* [Action item]: After locating the line that contains "unfold Pre_countedWords; infer_instance" in the listing below, write out that line and every following line exactly, with no other output.

[[ Task inputs, beginning ]]

-- B replaces A's one-increment-per-occurrence loop (with a stopword-list scan per word) by a
-- two-phase aggregate-then-merge pass: a count table over the non-stopwords (stopwords held
-- in a set) is built first and then merged into `counted` once per distinct word.
-- The Python A mutates `counted` in place and returns it; B performs the same in-place
-- mutation, and the equivalence proved here is about the returned dict.

-- ===== PORT A =====
def countedWords (text : List String) (is_spam : Int) (counted : List (String × List Int)) (stopWords : List String) : List (String × List Int) :=
  (List.foldl (fun d word =>
      if d.contains word && !(stopWords.contains word) then
        (if is_spam = 1 then
          d.modify word [] (fun v => v.set 1 (v.getD 1 0 + 1))
        else
          d.modify word [] (fun v => v.set 0 (v.getD 0 0 + 1)))
      else if !(stopWords.contains word) then
        (if is_spam = 1 then d.insert word [0, 1] else d.insert word [1, 0])
      else d)
    (PySem.Dict.empty.update counted) text).items

-- ===== PORT B =====
def countedWords_alt (text : List String) (is_spam : Int) (counted : List (String × List Int)) (stopWords : List String) : List (String × List Int) :=
  let stop : PySem.Set String := PySem.Set.ofList stopWords
  let c : PySem.Dict String Int :=
    List.foldl (fun c w => if !(stop.contains w) then c.insert w (c.getD w 0 + 1) else c)
      PySem.Dict.empty text
  let idx : Nat := if is_spam = 1 then 1 else 0
  (List.foldl (fun d p =>
      let d1 := if !(d.contains p.1) then d.insert p.1 ([0, 0] : List Int) else d
      d1.modify p.1 [] (fun v => v.set idx (v.getD idx 0 + p.2)))
    (PySem.Dict.empty.update counted) c.items).items

-- ===== PRECONDITION & SPEC =====
-- Pre_ excludes exactly the inputs on which the Python A raises IndexError: a non-stopword of
-- `text` already present in the dict built from `counted` whose value list is too short for the
-- index A writes (index 1 when is_spam == 1, else index 0).
def Pre_countedWords (text : List String) (is_spam : Int) (counted : List (String × List Int)) (stopWords : List String) : Prop :=
  ∀ w ∈ text, stopWords.contains w = false →
    (((PySem.Dict.empty.update counted).get? w).all
      (fun v => decide (if is_spam = 1 then 2 ≤ v.length else 1 ≤ v.length))) = true
instance (text : List String) (is_spam : Int) (counted : List (String × List Int)) (stopWords : List String) : Decidable (Pre_countedWords text is_spam counted stopWords) := by unfold Pre_countedWords; infer_instance

def pvWitness_countedWords : List String × Int × (List (String × List Int)) × List String :=
  (["spam", "egg", "spam"], 1, [("egg", [2, 3])], ["the"])

def Spec_countedWords (text : List String) (is_spam : Int) (counted : List (String × List Int)) (stopWords : List String) (out : List (String × List Int)) : Prop := out = countedWords_alt text is_spam counted stopWords
instance (text : List String) (is_spam : Int) (counted : List (String × List Int)) (stopWords : List String) (out : List (String × List Int)) : Decidable (Spec_countedWords text is_spam counted stopWords out) := by unfold Spec_countedWords; infer_instance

[[ Task inputs, end ]]

* [Answer to the problem]:
instance (text : List String) (is_spam : Int) (counted : List (String × List Int)) (stopWords : List String) : Decidable (Pre_countedWords text is_spam counted stopWords) := by unfold Pre_countedWords; infer_instance

def pvWitness_countedWords : List String × Int × (List (String × List Int)) × List String :=
  (["spam", "egg", "spam"], 1, [("egg", [2, 3])], ["the"])

def Spec_countedWords (text : List String) (is_spam : Int) (counted : List (String × List Int)) (stopWords : List String) (out : List (String × List Int)) : Prop := out = countedWords_alt text is_spam counted stopWords
instance (text : List String) (is_spam : Int) (counted : List (String × List Int)) (stopWords : List String) (out : List (String × List Int)) : Decidable (Spec_countedWords text is_spam counted stopWords out) := by unfold Spec_countedWords; infer_instance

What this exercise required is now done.